──────── DATA EXCERPTS ────────

-- pv_equiv track=rewrite | github.com/tkem/uritools | uritools/normpath.py | urinormpath
-- ===== SOURCE A (Python) =====
-- def urinormpath(path):
--     """Remove '.' and '..' path segments from a URI path."""
--
--     # RFC 3986 5.2.4. Remove Dot Segments
--     out = []
--     for s in path.split('/'):
--         if s == '.':
--             continue
--         elif s != '..':
--             out.append(s)
--         elif out:
--             out.pop()
--     # Fix leading/trailing slashes
--     if path.startswith('/') and (not out or out[0]):
--         out.insert(0, '')
--     if path.endswith('/.') or path.endswith('/..'):
--         out.append('')
--     return '/'.join(out)
-- ===== SOURCE B (Python) =====
-- def urinormpath(path):
--     """Remove '.' and '..' path segments from a URI path."""
--     # Recursive right-to-left resolution with a pending-'..' counter instead of
--     # A's imperative left-to-right stack; final string assembled in one join of
--     # head + kept + tail pieces.
--     segs = path.split('/')
--
--     def norm(i):
--         # kept segments of segs[i:] and count of unmatched '..' in segs[i:]
--         if i == len(segs):
--             return [], 0
--         kept, pending = norm(i + 1)
--         s = segs[i]
--         if s == '.':
--             return kept, pending
--         if s == '..':
--             return kept, pending + 1
--         if pending:
--             return kept, pending - 1
--         return [s] + kept, pending
--
--     kept, _ = norm(0)
--     head = [''] if path.startswith('/') and (not kept or kept[0]) else []
--     tail = [''] if path.endswith('/.') or path.endswith('/..') else []
--     return '/'.join(head + kept + tail)
-- ===== Notes on version B (the rewrite author's own statement) =====
-- stated objective: alternative
-- what changed: Replaces A's imperative left-to-right stack (append/pop) over the split segments by a right-to-left structural recursion that carries a counter of unmatched parent-directory segments and never pops, and assembles the result as one join of head + kept + tail pieces.
import Mathlib
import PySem

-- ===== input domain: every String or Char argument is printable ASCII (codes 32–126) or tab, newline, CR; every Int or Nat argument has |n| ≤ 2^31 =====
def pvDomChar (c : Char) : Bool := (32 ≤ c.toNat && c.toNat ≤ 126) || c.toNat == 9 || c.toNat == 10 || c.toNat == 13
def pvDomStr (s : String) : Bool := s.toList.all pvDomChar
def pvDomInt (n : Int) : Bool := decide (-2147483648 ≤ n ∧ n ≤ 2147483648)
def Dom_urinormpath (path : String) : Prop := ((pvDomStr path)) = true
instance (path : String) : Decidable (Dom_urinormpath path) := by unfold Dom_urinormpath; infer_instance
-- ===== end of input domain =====

-- B replaces A's imperative left-to-right stack over the split segments by a
-- right-to-left structural recursion with a pending-'..' counter, assembling the
-- result as one join of head + kept + tail pieces (objective: alternative).

-- ===== PORT A =====
-- loop body of A: '.' skipped, non-'..' appended, '..' pops the last element if any
def aStep (out : List String) (s : String) : List String :=
  if s = "." then out
  else if s ≠ ".." then out ++ [s]
  else if out ≠ [] then out.dropLast   -- out.pop() removes the last element
  else out

def urinormpath (path : String) : String :=
  -- path.split('/'): sep "/" is nonempty, so split? is always some
  let out := ((PySem.Str.split? path "/").getD []).foldl aStep []
  let out := if PySem.Str.startswith path "/" ∧ (out = [] ∨ out.headD "" ≠ "")
             then "" :: out else out   -- out.insert(0, '')
  let out := if PySem.Str.endswith path "/." ∨ PySem.Str.endswith path "/.."
             then out ++ [""] else out -- out.append('')
  PySem.Str.join "/" out

-- ===== PORT B =====
-- Source B's norm(i): structural recursion on the segment list segs[i:],
-- returning (kept segments, count of unmatched '..')
def bNorm : List String → List String × Nat
  | [] => ([], 0)
  | s :: rest =>
      let kp := bNorm rest
      if s = "." then kp
      else if s = ".." then (kp.1, kp.2 + 1)
      else if kp.2 ≠ 0 then (kp.1, kp.2 - 1)
      else (s :: kp.1, kp.2)

def urinormpath_alt (path : String) : String :=
  let segs := (PySem.Str.split? path "/").getD []
  let kept := (bNorm segs).1
  let head := if PySem.Str.startswith path "/" ∧ (kept = [] ∨ kept.headD "" ≠ "")
              then [""] else []
  let tail := if PySem.Str.endswith path "/." ∨ PySem.Str.endswith path "/.."
              then [""] else []
  PySem.Str.join "/" (head ++ kept ++ tail)

-- ===== PRECONDITION & SPEC =====
def Spec_urinormpath (path : String) (out : String) : Prop := out = urinormpath_alt path
instance (path : String) (out : String) : Decidable (Spec_urinormpath path out) := by unfold Spec_urinormpath; infer_instance

-- ===== CLAIM (what is proved, stated in full; the proofs are below) =====
def Claim_equal_urinormpath : Prop := ∀ (path : String), Dom_urinormpath path → Spec_urinormpath path (urinormpath path)

-- ===== LEMMAS AND PROOFS =====

-- n unanswered '..' pops applied to a stack (dropLast is a no-op on [])
def popN : Nat → List String → List String
  | 0, s => s
  | n + 1, s => popN n s.dropLast

lemma popN_nil (n : Nat) : popN n [] = [] := by
  induction n with
  | zero => rfl
  | succ n ih => simpa [popN] using ih

lemma popN_append_singleton (n : Nat) (l : List String) (x : String) :
    popN (n + 1) (l ++ [x]) = popN n l := by
  simp [popN]

-- A's stack foldl, from any starting stack, in terms of B's bNorm
lemma aFold_char (segs : List String) : ∀ (stack : List String),
    segs.foldl aStep stack = popN (bNorm segs).2 stack ++ (bNorm segs).1 := by
  induction segs with
  | nil => intro stack; simp [bNorm, popN]
  | cons s rest ih =>
      intro stack
      rw [List.foldl_cons, ih]
      show _ = popN (bNorm (s :: rest)).2 stack ++ (bNorm (s :: rest)).1
      simp only [bNorm]
      by_cases h1 : s = "."
      · simp [aStep, h1]
      · by_cases h2 : s = ".."
        · have hstep : aStep stack s = stack.dropLast := by
            by_cases hs : stack = []
            · simp [aStep, h2, hs]
            · simp [aStep, h2, hs]
          rw [hstep]
          simp only [h2, if_true, if_neg (by decide : ¬(".." = "."))]
          rfl
        · have hstep : aStep stack s = stack ++ [s] := by simp [aStep, h1, h2]
          rw [hstep]
          simp only [if_neg h1, if_neg h2]
          by_cases h3 : (bNorm rest).2 ≠ 0
          · simp only [if_pos h3]
            obtain ⟨q, hq⟩ : ∃ q, (bNorm rest).2 = q + 1 := ⟨(bNorm rest).2 - 1, by omega⟩
            rw [hq, popN_append_singleton]
            simp
          · simp only [if_neg h3]
            have h0 : (bNorm rest).2 = 0 := by omega
            simp [h0, popN]

-- ===== VERDICT (by name: the statement is the Claim_ definition above) =====
theorem urinormpath_spec : Claim_equal_urinormpath := by
  intro path _
  unfold Spec_urinormpath urinormpath urinormpath_alt
  rw [aFold_char, popN_nil]
  simp only [List.nil_append]
  split_ifs <;> simp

────────

### WHAT YOU NEED TO DO
Set down the data once more, exactly as shown above.

### RESULT BELOW
-- pv_equiv track=rewrite | github.com/tkem/uritools | uritools/normpath.py | urinormpath
-- ===== SOURCE A (Python) =====
-- def urinormpath(path):
--     """Remove '.' and '..' path segments from a URI path."""
--
--     # RFC 3986 5.2.4. Remove Dot Segments
--     out = []
--     for s in path.split('/'):
--         if s == '.':
--             continue
--         elif s != '..':
--             out.append(s)
--         elif out:
--             out.pop()
--     # Fix leading/trailing slashes
--     if path.startswith('/') and (not out or out[0]):
--         out.insert(0, '')
--     if path.endswith('/.') or path.endswith('/..'):
--         out.append('')
--     return '/'.join(out)
-- ===== SOURCE B (Python) =====
-- def urinormpath(path):
--     """Remove '.' and '..' path segments from a URI path."""
--     # Recursive right-to-left resolution with a pending-'..' counter instead of
--     # A's imperative left-to-right stack; final string assembled in one join of
--     # head + kept + tail pieces.
--     segs = path.split('/')
--
--     def norm(i):
--         # kept segments of segs[i:] and count of unmatched '..' in segs[i:]
--         if i == len(segs):
--             return [], 0
--         kept, pending = norm(i + 1)
--         s = segs[i]
--         if s == '.':
--             return kept, pending
--         if s == '..':
--             return kept, pending + 1
--         if pending:
--             return kept, pending - 1
--         return [s] + kept, pending
--
--     kept, _ = norm(0)
--     head = [''] if path.startswith('/') and (not kept or kept[0]) else []
--     tail = [''] if path.endswith('/.') or path.endswith('/..') else []
--     return '/'.join(head + kept + tail)
-- ===== Notes on version B (the rewrite author's own statement) =====
-- stated objective: alternative
-- what changed: Replaces A's imperative left-to-right stack (append/pop) over the split segments by a right-to-left structural recursion that carries a counter of unmatched parent-directory segments and never pops, and assembles the result as one join of head + kept + tail pieces.
import Mathlib
import PySem

-- ===== input domain: every String or Char argument is printable ASCII (codes 32–126) or tab, newline, CR; every Int or Nat argument has |n| ≤ 2^31 =====
def pvDomChar (c : Char) : Bool := (32 ≤ c.toNat && c.toNat ≤ 126) || c.toNat == 9 || c.toNat == 10 || c.toNat == 13
def pvDomStr (s : String) : Bool := s.toList.all pvDomChar
def pvDomInt (n : Int) : Bool := decide (-2147483648 ≤ n ∧ n ≤ 2147483648)
def Dom_urinormpath (path : String) : Prop := ((pvDomStr path)) = true
instance (path : String) : Decidable (Dom_urinormpath path) := by unfold Dom_urinormpath; infer_instance
-- ===== end of input domain =====

-- B replaces A's imperative left-to-right stack over the split segments by a
-- right-to-left structural recursion with a pending-'..' counter, assembling the
-- result as one join of head + kept + tail pieces (objective: alternative).

-- ===== PORT A =====
-- loop body of A: '.' skipped, non-'..' appended, '..' pops the last element if any
def aStep (out : List String) (s : String) : List String :=
  if s = "." then out
  else if s ≠ ".." then out ++ [s]
  else if out ≠ [] then out.dropLast   -- out.pop() removes the last element
  else out

def urinormpath (path : String) : String :=
  -- path.split('/'): sep "/" is nonempty, so split? is always some
  let out := ((PySem.Str.split? path "/").getD []).foldl aStep []
  let out := if PySem.Str.startswith path "/" ∧ (out = [] ∨ out.headD "" ≠ "")
             then "" :: out else out   -- out.insert(0, '')
  let out := if PySem.Str.endswith path "/." ∨ PySem.Str.endswith path "/.."
             then out ++ [""] else out -- out.append('')
  PySem.Str.join "/" out

-- ===== PORT B =====
-- Source B's norm(i): structural recursion on the segment list segs[i:],
-- returning (kept segments, count of unmatched '..')
def bNorm : List String → List String × Nat
  | [] => ([], 0)
  | s :: rest =>
      let kp := bNorm rest
      if s = "." then kp
      else if s = ".." then (kp.1, kp.2 + 1)
      else if kp.2 ≠ 0 then (kp.1, kp.2 - 1)
      else (s :: kp.1, kp.2)

def urinormpath_alt (path : String) : String :=
  let segs := (PySem.Str.split? path "/").getD []
  let kept := (bNorm segs).1
  let head := if PySem.Str.startswith path "/" ∧ (kept = [] ∨ kept.headD "" ≠ "")
              then [""] else []
  let tail := if PySem.Str.endswith path "/." ∨ PySem.Str.endswith path "/.."
              then [""] else []
  PySem.Str.join "/" (head ++ kept ++ tail)

-- ===== PRECONDITION & SPEC =====
def Spec_urinormpath (path : String) (out : String) : Prop := out = urinormpath_alt path
instance (path : String) (out : String) : Decidable (Spec_urinormpath path out) := by unfold Spec_urinormpath; infer_instance

-- ===== CLAIM (what is proved, stated in full; the proofs are below) =====
def Claim_equal_urinormpath : Prop := ∀ (path : String), Dom_urinormpath path → Spec_urinormpath path (urinormpath path)

-- ===== LEMMAS AND PROOFS =====

-- n unanswered '..' pops applied to a stack (dropLast is a no-op on [])
def popN : Nat → List String → List String
  | 0, s => s
  | n + 1, s => popN n s.dropLast

lemma popN_nil (n : Nat) : popN n [] = [] := by
  induction n with
  | zero => rfl
  | succ n ih => simpa [popN] using ih

lemma popN_append_singleton (n : Nat) (l : List String) (x : String) :
    popN (n + 1) (l ++ [x]) = popN n l := by
  simp [popN]

-- A's stack foldl, from any starting stack, in terms of B's bNorm
lemma aFold_char (segs : List String) : ∀ (stack : List String),
    segs.foldl aStep stack = popN (bNorm segs).2 stack ++ (bNorm segs).1 := by
  induction segs with
  | nil => intro stack; simp [bNorm, popN]
  | cons s rest ih =>
      intro stack
      rw [List.foldl_cons, ih]
      show _ = popN (bNorm (s :: rest)).2 stack ++ (bNorm (s :: rest)).1
      simp only [bNorm]
      by_cases h1 : s = "."
      · simp [aStep, h1]
      · by_cases h2 : s = ".."
        · have hstep : aStep stack s = stack.dropLast := by
            by_cases hs : stack = []
            · simp [aStep, h2, hs]
            · simp [aStep, h2, hs]
          rw [hstep]
          simp only [h2, if_true, if_neg (by decide : ¬(".." = "."))]
          rfl
        · have hstep : aStep stack s = stack ++ [s] := by simp [aStep, h1, h2]
          rw [hstep]
          simp only [if_neg h1, if_neg h2]
          by_cases h3 : (bNorm rest).2 ≠ 0
          · simp only [if_pos h3]
            obtain ⟨q, hq⟩ : ∃ q, (bNorm rest).2 = q + 1 := ⟨(bNorm rest).2 - 1, by omega⟩
            rw [hq, popN_append_singleton]
            simp
          · simp only [if_neg h3]
            have h0 : (bNorm rest).2 = 0 := by omega
            simp [h0, popN]

-- ===== VERDICT (by name: the statement is the Claim_ definition above) =====
theorem urinormpath_spec : Claim_equal_urinormpath := by
  intro path _
  unfold Spec_urinormpath urinormpath urinormpath_alt
  rw [aFold_char, popN_nil]
  simp only [List.nil_append]
  split_ifs <;> simp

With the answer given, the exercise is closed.